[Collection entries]
--------

-- pv_equiv track=rewrite | github.com/JOGURNAUT/interaction_prediction | model_creation_and_saving.py | feature_extract
-- ===== SOURCE A (Python) =====
-- def feature_extract(kmers, mapping_type, sample_type_features):
--     msu_rep = []
--     sample_feature_dict = dict.fromkeys(sample_type_features, 0)
--
--     for i in range(0, len(kmers)):
--         curr_mer = kmers[i]
--         temp = []
--         for i in range(0, len(curr_mer)):
--             temp.append(mapping_type[curr_mer[i]])
--         msu_rep.append(tuple(temp))
--
--     for i in range(0, len(msu_rep)):
--         if msu_rep[i] in sample_feature_dict.keys():
--             sample_feature_dict[msu_rep[i]] += 1
--
--     return sample_feature_dict, msu_rep
-- ===== SOURCE B (Python) =====
-- def feature_extract(kmers, mapping_type, sample_type_features):
--     # Map each kmer to its tuple representation (KeyError propagates as in A).
--     msu_rep = [tuple(mapping_type[ch] for ch in kmer) for kmer in kmers]
--     # Key-major: no counting dict at all; each feature's count is a direct scan of msu_rep.
--     return {k: msu_rep.count(k) for k in sample_type_features}, msu_rep
-- ===== Notes on version B (the rewrite author's own statement) =====
-- stated objective: simpler
-- what changed: Removes A's seeded dict and its single counting pass over msu_rep entirely: B is key-major, building the result dict by iterating over sample_type_features and computing each count with a direct msu_rep.count(k) scan (nested scans, no counting accumulator); msu_rep comes from a comprehension instead of indexed loops with append.
import Mathlib
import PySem

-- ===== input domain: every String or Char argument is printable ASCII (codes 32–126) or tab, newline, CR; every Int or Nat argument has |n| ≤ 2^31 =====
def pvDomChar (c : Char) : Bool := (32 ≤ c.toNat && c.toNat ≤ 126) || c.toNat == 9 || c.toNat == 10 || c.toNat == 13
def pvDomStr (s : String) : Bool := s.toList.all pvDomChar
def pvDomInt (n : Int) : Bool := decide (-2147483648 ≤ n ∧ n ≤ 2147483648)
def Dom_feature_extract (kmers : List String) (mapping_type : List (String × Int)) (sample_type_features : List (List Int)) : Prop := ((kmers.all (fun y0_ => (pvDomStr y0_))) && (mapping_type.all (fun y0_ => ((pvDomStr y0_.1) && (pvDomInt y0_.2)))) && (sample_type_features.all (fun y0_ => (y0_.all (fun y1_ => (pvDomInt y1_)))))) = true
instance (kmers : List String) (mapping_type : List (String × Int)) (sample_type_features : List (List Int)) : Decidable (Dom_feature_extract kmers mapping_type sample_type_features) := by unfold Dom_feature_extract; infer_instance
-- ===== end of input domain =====

-- B drops A's seeded dict and its counting pass: it is key-major, computing each feature's
-- count by a direct scan (list count) of msu_rep (simpler decomposition; nested scans instead
-- of a one-pass counting dict).


-- ===== PORT A =====
-- mapping_type[curr_mer[i]] raises KeyError when absent; ported as getD 0 and those inputs
-- are excluded by Pre_feature_extract, so the port is exact on admitted inputs.
def feature_extract (kmers : List String) (mapping_type : List (String × Int)) (sample_type_features : List (List Int)) : (List (List Int × Int)) × List (List Int) :=
  let mt : PySem.Dict String Int := PySem.Dict.mk mapping_type
  -- sample_feature_dict = dict.fromkeys(sample_type_features, 0)
  let sfd0 : PySem.Dict (List Int) Int :=
    sample_type_features.foldl (fun d k => d.insert k 0) PySem.Dict.empty
  -- for i in range(len(kmers)): temp = []; for i in range(len(curr_mer)): temp.append(...)
  let msu_rep : List (List Int) :=
    kmers.foldl (fun acc s =>
      acc ++ [s.toList.foldl (fun t c => t ++ [mt.getD (String.mk [c]) 0]) []]) []
  -- for i in range(len(msu_rep)): if msu_rep[i] in sample_feature_dict.keys(): += 1
  let sfd :=
    msu_rep.foldl (fun d t => if d.contains t then d.modify t 0 (· + 1) else d) sfd0
  (sfd.items, msu_rep)

-- ===== PORT B =====
def feature_extract_alt (kmers : List String) (mapping_type : List (String × Int)) (sample_type_features : List (List Int)) : (List (List Int × Int)) × List (List Int) :=
  let mt : PySem.Dict String Int := PySem.Dict.mk mapping_type
  -- msu_rep = [tuple(mapping_type[ch] for ch in kmer) for kmer in kmers]
  let msu_rep : List (List Int) :=
    kmers.map (fun s => s.toList.map (fun c => mt.getD (String.mk [c]) 0))
  -- {k: msu_rep.count(k) for k in sample_type_features}
  let res : PySem.Dict (List Int) Int :=
    sample_type_features.foldl
      (fun d k => d.insert k (PySem.List.count msu_rep k : Int)) PySem.Dict.empty
  (res.items, msu_rep)

-- ===== PRECONDITION & SPEC =====
-- Pre_ excludes exactly the inputs on which A raises KeyError: a kmer containing a
-- character that is not a key of mapping_type.
def Pre_feature_extract (kmers : List String) (mapping_type : List (String × Int)) (sample_type_features : List (List Int)) : Prop :=
  (kmers.all (fun s => s.toList.all (fun c => (PySem.Dict.mk mapping_type).contains (String.mk [c])))) = true
instance (kmers : List String) (mapping_type : List (String × Int)) (sample_type_features : List (List Int)) : Decidable (Pre_feature_extract kmers mapping_type sample_type_features) := by unfold Pre_feature_extract; infer_instance
def pvWitness_feature_extract : List String × (List (String × Int)) × List (List Int) :=
  (["ab", "ba"], [("a", 1), ("b", 2)], [[1, 2], [3], [1, 2]])

def Spec_feature_extract (kmers : List String) (mapping_type : List (String × Int)) (sample_type_features : List (List Int)) (out : (List (List Int × Int)) × List (List Int)) : Prop := out = feature_extract_alt kmers mapping_type sample_type_features
instance (kmers : List String) (mapping_type : List (String × Int)) (sample_type_features : List (List Int)) (out : (List (List Int × Int)) × List (List Int)) : Decidable (Spec_feature_extract kmers mapping_type sample_type_features out) := by unfold Spec_feature_extract; infer_instance

-- ===== CLAIM (what is proved, stated in full; the proofs are below) =====
def Claim_equal_feature_extract : Prop := ∀ (kmers : List String) (mapping_type : List (String × Int)) (sample_type_features : List (List Int)), Dom_feature_extract kmers mapping_type sample_type_features → Pre_feature_extract kmers mapping_type sample_type_features → Spec_feature_extract kmers mapping_type sample_type_features (feature_extract kmers mapping_type sample_type_features)

-- ===== LEMMAS AND PROOFS =====

-- A's counting loop leaves the key set untouched (the membership guard).
theorem pv_loop_keys (msu : List (List Int)) (d : PySem.Dict (List Int) Int) :
    (msu.foldl (fun d t => if d.contains t then d.modify t 0 (· + 1) else d) d).keys = d.keys := by
  induction msu generalizing d with
  | nil => rfl
  | cons t ms ih =>
    simp only [List.foldl_cons]
    by_cases h : d.contains t = true
    · rw [if_pos h, ih, PySem.Dict.keys_modify, PySem.Dict.keys_insert_of_contains d _ h]
    · rw [if_neg h, ih]

-- A's counting loop adds the count of x to keys already present and never touches others.
theorem pv_loop_getD (msu : List (List Int)) (d : PySem.Dict (List Int) Int) (x : List Int) :
    (msu.foldl (fun d t => if d.contains t then d.modify t 0 (· + 1) else d) d).getD x 0
      = d.getD x 0 + (if d.contains x then (msu.count x : Int) else 0) := by
  induction msu generalizing d with
  | nil => simp
  | cons t ms ih =>
    simp only [List.foldl_cons]
    by_cases h : d.contains t = true
    · rw [if_pos h, ih, PySem.Dict.getD_modify, PySem.Dict.contains_modify]
      by_cases hx : x = t
      · subst hx
        simp only [beq_self_eq_true, Bool.true_or, if_pos, h, List.count_cons]
        push_cast
        ring
      · have hbeq : (x == t) = false := beq_eq_false_iff_ne.mpr hx
        simp only [if_neg hx, hbeq, Bool.false_or]
        have : (t :: ms).count x = ms.count x := by
          have hbt : (t == x) = false := beq_eq_false_iff_ne.mpr (fun he => hx (Eq.symm he))
          simp [List.count_cons, hbt]
        rw [this]
    · rw [if_neg h, ih]
      by_cases hx : x = t
      · subst hx
        simp [h]
      · have hbeq : (x == t) = false := beq_eq_false_iff_ne.mpr hx
        have : (t :: ms).count x = ms.count x := by
          have hbt : (t == x) = false := beq_eq_false_iff_ne.mpr (fun he => hx (Eq.symm he))
          simp [List.count_cons, hbt]
        rw [this]

-- fromkeys(…, 0) stores 0 everywhere, so its getD with default 0 is 0.
theorem pv_fromkeys_getD (stf : List (List Int)) (d : PySem.Dict (List Int) Int) (x : List Int)
    (hd : d.getD x 0 = 0) :
    (stf.foldl (fun d k => d.insert k 0) d).getD x 0 = 0 := by
  induction stf generalizing d with
  | nil => exact hd
  | cons k ks ih =>
    simp only [List.foldl_cons]
    refine ih _ ?_
    rw [PySem.Dict.getD_insert]
    split <;> simp [hd]

-- keys not inserted later keep their value through B's comprehension fold.
theorem pv_insert_fold_skip (L : List (List Int)) (g : List Int → Int)
    (d : PySem.Dict (List Int) Int) (x : List Int) (hx : x ∉ L) :
    (L.foldl (fun d k => d.insert k (g k)) d).getD x 0 = d.getD x 0 := by
  induction L generalizing d with
  | nil => rfl
  | cons k ks ih =>
    simp only [List.foldl_cons]
    rw [ih _ (fun h => hx (List.mem_cons_of_mem _ h)), PySem.Dict.getD_insert,
      if_neg (fun (h : x = k) => hx (h ▸ List.mem_cons_self ..))]

-- B's comprehension over the seed keys: getD of the built dict is the key function.
theorem pv_b_getD (stf : List (List Int)) (g : List Int → Int)
    (d : PySem.Dict (List Int) Int) (x : List Int) (hx : x ∈ stf) :
    (stf.foldl (fun d k => d.insert k (g k)) d).getD x 0 = g x := by
  induction stf generalizing d with
  | nil => cases hx
  | cons k ks ih =>
    simp only [List.foldl_cons]
    by_cases hm : x ∈ ks
    · exact ih _ hm
    · have hk : x = k := by
        rcases List.mem_cons.mp hx with h | h
        · exact h
        · exact absurd h hm
      subst hk
      rw [pv_insert_fold_skip _ _ _ _ hm, PySem.Dict.getD_insert, if_pos rfl]

theorem feature_extract_eq (kmers : List String) (mapping_type : List (String × Int)) (sample_type_features : List (List Int)) :
    feature_extract kmers mapping_type sample_type_features
      = feature_extract_alt kmers mapping_type sample_type_features := by
  unfold feature_extract feature_extract_alt
  set mt : PySem.Dict String Int := PySem.Dict.mk mapping_type with hmt
  -- the two msu_rep computations agree
  have hmsu :
      kmers.foldl (fun acc s =>
        acc ++ [s.toList.foldl (fun t c => t ++ [mt.getD (String.mk [c]) 0]) []]) []
      = kmers.map (fun s => s.toList.map (fun c => mt.getD (String.mk [c]) 0)) := by
    rw [PySem.List.foldl_append_singleton_eq_map, List.nil_append]
    exact List.map_congr_left (fun s _ => by
      rw [PySem.List.foldl_append_singleton_eq_map, List.nil_append])
  simp only [hmsu]
  set msu := kmers.map (fun s => s.toList.map (fun c => mt.getD (String.mk [c]) 0)) with hm
  refine congrArg (fun l => (l, msu)) ?_
  -- both dicts have key list Set.ofList sample_type_features
  have hkeys0 :
      ((sample_type_features.foldl (fun d k => d.insert k 0)
        (PySem.Dict.empty : PySem.Dict (List Int) Int)).keys)
      = PySem.Set.ofList sample_type_features := by
    rw [PySem.Dict.keys_foldl_insert (f := fun _ _ => (0 : Int)),
      PySem.Dict.keys_empty, PySem.Set.ofList_eq_foldl]
    rfl
  have hAkeys :
      ((msu.foldl (fun d t => if d.contains t then d.modify t 0 (· + 1) else d)
        (sample_type_features.foldl (fun d k => d.insert k 0)
          (PySem.Dict.empty : PySem.Dict (List Int) Int))).keys)
      = PySem.Set.ofList sample_type_features :=
    (pv_loop_keys msu _).trans hkeys0
  have hBkeys :
      ((sample_type_features.foldl (fun d k =>
          d.insert k (PySem.List.count msu k : Int))
          (PySem.Dict.empty : PySem.Dict (List Int) Int)).keys)
      = PySem.Set.ofList sample_type_features := by
    have h0 := PySem.Dict.keys_foldl_insert sample_type_features
      (fun _ k => (PySem.List.count msu k : Int))
      (PySem.Dict.empty : PySem.Dict (List Int) Int)
    rw [PySem.Dict.keys_empty] at h0
    have hupd : PySem.Set.update ([] : List (List Int)) sample_type_features
        = PySem.Set.ofList sample_type_features := by
      rw [PySem.Set.ofList_eq_foldl]; rfl
    exact h0.trans hupd
  have hnd : (PySem.Set.ofList sample_type_features).Nodup := PySem.Set.nodup_ofList _
  rw [PySem.Dict.items_eq_map_keys _ (by rw [hAkeys]; exact hnd) 0,
    PySem.Dict.items_eq_map_keys _ (by rw [hBkeys]; exact hnd) 0, hAkeys, hBkeys]
  refine List.map_congr_left (fun k hk => ?_)
  have hkmem : k ∈ sample_type_features := (PySem.Set.mem_ofList _ _).mp hk
  have hAc :
      (sample_type_features.foldl (fun d k => d.insert k 0)
        (PySem.Dict.empty : PySem.Dict (List Int) Int)).contains k = true := by
    rw [PySem.Dict.contains_iff_mem_keys, hkeys0]
    exact (PySem.Set.mem_ofList _ _).mpr hkmem
  have hA := pv_loop_getD msu
    (sample_type_features.foldl (fun d k => d.insert k 0)
      (PySem.Dict.empty : PySem.Dict (List Int) Int)) k
  rw [if_pos hAc, pv_fromkeys_getD _ _ _ (PySem.Dict.getD_empty ..), zero_add] at hA
  have hB := pv_b_getD sample_type_features
    (fun k => (PySem.List.count msu k : Int)) PySem.Dict.empty k hkmem
  rw [hA, hB]
  simp only [PySem.List.count_eq]

-- ===== VERDICT (by name: the statement is the Claim_ definition above) =====
theorem feature_extract_spec : Claim_equal_feature_extract := by
  intro kmers mt stf _ _
  exact feature_extract_eq kmers mt stf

--------

▸ **Exercise description**: Where does the string "tuple" appear in the records above? Show every line that holds it.

▸ **Answer**:
--         msu_rep.append(tuple(temp))
--     # Map each kmer to its tuple representation (KeyError propagates as in A).
--     msu_rep = [tuple(mapping_type[ch] for ch in kmer) for kmer in kmers]
  -- msu_rep = [tuple(mapping_type[ch] for ch in kmer) for kmer in kmers]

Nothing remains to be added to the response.